The battery charge was getting very low because of the life support systems and the sonar. Sonar by itself was a power hog. McCann had to keep it operating at full capacity, and the system’s seawater pumps, required to cool its computers, were an awful power drain.
He looked at the display that showed the power on the grid from the ship’s turbine generators.
“Come on, Amy. Fire that baby up.”
Another few minutes and they’d be dead in the water.
“Come on…”
The display started to come alive.
“You’re doing it, Amy,” he said into the mouthpiece.
She had the auxiliary engine running. McCann watched the battery charge gauge jump.
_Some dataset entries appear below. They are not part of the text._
-- pv_equiv track=rewrite | github.com/Haroong/Algorithm | BaekJoon Online Judge/Silver/24484-알고리즘 수업-깊이 우선 탐색 6.py | dfs
-- ===== SOURCE A (Python) =====
-- def dfs(graph, visited, start, result, depth):
--     depth += 1 # 노드의 깊이
--
--     for node in graph[start]:
--         if node not in visited:
--             visited.add(node) # 현재 노드 방문 처리
--             result[node - 1] = depth * len(visited)
--             dfs(graph, visited, node, result, depth)
--
--     return result
-- ===== SOURCE B (Python) =====
-- def dfs(graph, visited, start, result, depth):
--     stack = [(depth + 1, iter(graph[start]))]
--     while stack:
--         d, it = stack[-1]
--         node = next(it, None)
--         if node is None:
--             stack.pop()
--         elif node not in visited:
--             visited.add(node)
--             result[node - 1] = d * len(visited)
--             stack.append((d + 1, iter(graph[node])))
--     return result
-- ===== Notes on version B (the rewrite author's own statement) =====
-- stated objective: alternative
-- what changed: A's recursive DFS (implicit call stack, one recursive call per newly visited node) is replaced by an iterative DFS driven by an explicit stack of (depth, neighbour-iterator) frames that pops a frame when its iterator is exhausted; same traversal order and cost, no recursion.
-- outside the precondition, e.g. on dfs({1: [], 2: [9], 3: [2]}, set(), 1, [0], 0): A returns [0], B returns [0]
import Mathlib
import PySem

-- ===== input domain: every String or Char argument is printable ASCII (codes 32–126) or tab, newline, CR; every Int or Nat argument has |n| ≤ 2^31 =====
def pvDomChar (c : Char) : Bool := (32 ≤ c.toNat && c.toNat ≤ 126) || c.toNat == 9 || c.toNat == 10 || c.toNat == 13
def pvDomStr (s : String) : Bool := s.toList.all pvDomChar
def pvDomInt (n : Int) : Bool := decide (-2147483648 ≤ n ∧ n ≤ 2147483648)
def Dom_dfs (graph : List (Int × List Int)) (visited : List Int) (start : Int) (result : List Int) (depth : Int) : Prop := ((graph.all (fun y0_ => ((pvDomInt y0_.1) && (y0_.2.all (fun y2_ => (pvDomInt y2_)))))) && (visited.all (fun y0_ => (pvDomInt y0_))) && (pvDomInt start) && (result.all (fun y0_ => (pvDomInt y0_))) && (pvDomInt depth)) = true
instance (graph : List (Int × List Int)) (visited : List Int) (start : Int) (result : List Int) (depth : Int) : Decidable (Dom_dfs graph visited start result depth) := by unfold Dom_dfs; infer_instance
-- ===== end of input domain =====

-- B replaces A's recursive DFS by an iterative DFS over an explicit stack of (depth, remaining-neighbours)
-- frames (objective: alternative decomposition, same cost). Both A and B mutate `visited` and `result` in
-- place in Python (identically); the equivalence proved here is about the returned list.

-- ===== PORT A =====
-- fuel: an upper bound on the number of loop/recursion events; a pure totality guard
-- (on every input admitted by Pre_dfs it is never exhausted; the proved equality holds for any fuel).
def dfsFuel (graph : List (Int × List Int)) : Nat :=
  3 * ((graph.map (fun p => p.2.length)).sum + graph.length) + 3

-- A's `for node in graph[start]` loop with the recursive call inlined at the visit step; the returned
-- Nat is the leftover fuel (the subtype bound `≤ fuel` only justifies termination).
def dfsGoA (graph : List (Int × List Int)) : (fuel : Nat) → List Int → List Int → Int → List Int →
    {p : Nat × List Int × List Int // p.1 ≤ fuel}
  | 0, v, _, _, r => ⟨(0, v, r), le_refl 0⟩
  | fuel + 1, v, adj, d, r =>
    match adj with
    | [] => ⟨(fuel, v, r), by omega⟩
    | n :: rest =>
      if PySem.Set.contains v n then
        -- node in visited: continue the for-loop
        let ⟨p, h⟩ := dfsGoA graph fuel v rest d r
        ⟨p, by omega⟩
      else
        -- visited.add(node); result[node - 1] = depth * len(visited)
        let v' := PySem.Set.add v n
        let r' := PySem.List.pySetD r (n - 1) (d * PySem.Set.len v')
        match List.lookup n graph with
        | none =>
          -- graph[node] raises KeyError in Python: excluded by Pre_dfs
          let ⟨p, h⟩ := dfsGoA graph fuel v' rest d r'
          ⟨p, by omega⟩
        | some adj2 =>
          -- recursive call dfs(graph, visited, node, result, depth), then continue the loop
          let ⟨(f1, v1, r1), h1⟩ := dfsGoA graph fuel v' adj2 (d + 1) r'
          let ⟨p, h2⟩ := dfsGoA graph f1 v1 rest d r1
          ⟨p, by omega⟩
  termination_by fuel => fuel
  decreasing_by all_goals omega

def dfs (graph : List (Int × List Int)) (visited : List Int) (start : Int) (result : List Int) (depth : Int) : List Int :=
  match List.lookup start graph with
  | none => result  -- graph[start] raises KeyError in Python: excluded by Pre_dfs
  | some adj => (dfsGoA graph (dfsFuel graph) visited adj (depth + 1) result).val.2.2

-- ===== PORT B =====
-- B's while-loop over the explicit stack; each frame is (depth, neighbours not yet drawn from the
-- frame's iterator); one fuel unit per loop iteration (pure totality guard, as above).
def dfsRunB (graph : List (Int × List Int)) : Nat → List (Int × List Int) → List Int → List Int → List Int
  | 0, _, _, r => r
  | _ + 1, [], _, r => r                      -- while stack: exhausted
  | fuel + 1, (d, adj) :: stack, v, r =>
    match adj with
    | [] => dfsRunB graph fuel stack v r      -- next(it, None) is None: stack.pop()
    | n :: rest =>
      if PySem.Set.contains v n then
        dfsRunB graph fuel ((d, rest) :: stack) v r
      else
        let v' := PySem.Set.add v n
        let r' := PySem.List.pySetD r (n - 1) (d * PySem.Set.len v')
        match List.lookup n graph with
        | none => dfsRunB graph fuel ((d, rest) :: stack) v' r'  -- KeyError in Python: excluded by Pre_dfs
        | some adj2 => dfsRunB graph fuel ((d + 1, adj2) :: (d, rest) :: stack) v' r'

def dfs_alt (graph : List (Int × List Int)) (visited : List Int) (start : Int) (result : List Int) (depth : Int) : List Int :=
  match List.lookup start graph with
  | none => result  -- graph[start] raises KeyError in Python: excluded by Pre_dfs
  | some adj => dfsRunB graph (dfsFuel graph) [(depth + 1, adj)] visited result

-- ===== PRECONDITION & SPEC =====
-- Pre_dfs excludes exactly inputs on which the Python (both A and B) can raise: start must be a graph
-- key, and every neighbour n listed under a "relevant" key (start itself, or an unvisited key that occurs
-- as some node's neighbour) must be already visited or be a graph key whose result slot n-1 is a valid
-- Python index. This is slightly conservative: it also excludes inputs whose only bad neighbours sit in
-- adjacency lists of relevant but unreachable keys, on which A still returns (see the cite in claim.json).
def Pre_dfs (graph : List (Int × List Int)) (visited : List Int) (start : Int) (result : List Int) (depth : Int) : Prop :=
  (List.lookup start graph).isSome = true ∧
  ∀ p ∈ graph, (p.1 = start ∨ (p.1 ∉ visited ∧ ∃ q ∈ graph, p.1 ∈ q.2)) →
    ∀ n ∈ p.2, n ∈ visited ∨
      ((List.lookup n graph).isSome = true ∧ PySem.Raise.InRange result.length (n - 1))
instance (graph : List (Int × List Int)) (visited : List Int) (start : Int) (result : List Int) (depth : Int) : Decidable (Pre_dfs graph visited start result depth) := by unfold Pre_dfs; infer_instance

def pvWitness_dfs : (List (Int × List Int)) × List Int × Int × List Int × Int :=
  ([(1, [2, 3]), (2, [3]), (3, [])], [], 1, [0, 0, 0], 0)

def Spec_dfs (graph : List (Int × List Int)) (visited : List Int) (start : Int) (result : List Int) (depth : Int) (out : List Int) : Prop := out = dfs_alt graph visited start result depth
instance (graph : List (Int × List Int)) (visited : List Int) (start : Int) (result : List Int) (depth : Int) (out : List Int) : Decidable (Spec_dfs graph visited start result depth out) := by unfold Spec_dfs; infer_instance

-- ===== CLAIM (what is proved, stated in full; the proofs are below) =====
def Claim_equal_dfs : Prop := ∀ (graph : List (Int × List Int)) (visited : List Int) (start : Int) (result : List Int) (depth : Int), Dom_dfs graph visited start result depth → Pre_dfs graph visited start result depth → Spec_dfs graph visited start result depth (dfs graph visited start result depth)

-- ===== LEMMAS AND PROOFS =====

-- The stack machine run on an empty stack is done, whatever the fuel.
theorem dfsRunB_nil (graph : List (Int × List Int)) (fuel : Nat) (v r : List Int) :
    dfsRunB graph fuel [] v r = r := by
  cases fuel <;> simp [dfsRunB]

-- Simulation: running B's machine with a frame (d, adj) on top is A's loop over adj at depth d,
-- followed by the machine on the rest of the stack with the leftover fuel and the updated state.
theorem dfsRunB_eq_goA (graph : List (Int × List Int)) :
    ∀ (fuel : Nat) (d : Int) (adj : List Int) (stack : List (Int × List Int)) (v r : List Int),
      dfsRunB graph fuel ((d, adj) :: stack) v r =
        dfsRunB graph (dfsGoA graph fuel v adj d r).val.1 stack
          (dfsGoA graph fuel v adj d r).val.2.1 (dfsGoA graph fuel v adj d r).val.2.2 := by
  intro fuel
  induction fuel using Nat.strong_induction_on with
  | _ fuel ih =>
    intro d adj stack v r
    match fuel with
    | 0 => simp [dfsRunB, dfsGoA]
    | fuel + 1 =>
      match adj with
      | [] => simp [dfsRunB, dfsGoA]
      | n :: rest =>
        by_cases hc : PySem.Set.contains v n
        · simp only [dfsRunB, dfsGoA, hc, if_true]
          exact ih fuel (by omega) d rest stack v r
        · simp only [dfsRunB, dfsGoA, hc]
          cases hg : List.lookup n graph with
          | none =>
            simp only []
            exact ih fuel (by omega) d rest stack _ _
          | some adj2 =>
            simp only [Bool.false_eq_true, if_false]
            rw [ih fuel (by omega) (d + 1) adj2 ((d, rest) :: stack) _ _]
            have h1 : (dfsGoA graph fuel (PySem.Set.add v n) adj2 (d + 1)
                (PySem.List.pySetD r (n - 1) (d * PySem.Set.len (PySem.Set.add v n)))).val.1 ≤ fuel :=
              (dfsGoA graph fuel _ adj2 (d + 1) _).property
            rw [ih _ (by omega) d rest stack _ _]

theorem dfs_spec : Claim_equal_dfs := by
  intro graph visited start result depth _ _
  unfold Spec_dfs dfs dfs_alt
  cases List.lookup start graph with
  | none => rfl
  | some adj =>
    simp only []
    rw [dfsRunB_eq_goA, dfsRunB_nil]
“Yeah, baby,” Brody shouted. “She’s real good, sir. We’ve got to get us one like her on board for the next patrol.”
“Where are you, Amy? Get up here,” McCann said into the mike.
“I’m coming. I’m coming,” she shot back. “Will you please stop being so bossy?”
“Conn? Sonar,” Brody shouted. “Multiple torpedoes in the water. Bearing on us. I read four fish, Skipper.”
“What’s the range gate?”
“Prolonged pinging, sir. Lead torpedo is maybe six thousand yards.”
He’d known it was just a matter of time. They hadn’t gotten their message off soon enough. McCann left the conn and ducked into Sonar, looking briefly over Brody’s shoulder and checking the speed and coordinates.
They had only minutes.
Amy burst into the control room as McCann stepped back onto the conn. She was greasy and dirty and had blood stains on her clothing, and McCann thought he’d never seen a more beautiful woman. He watched her come to a halt and stare at the bodies of Cav and Dunbar, lying by the navigation panels where he’d dragged them.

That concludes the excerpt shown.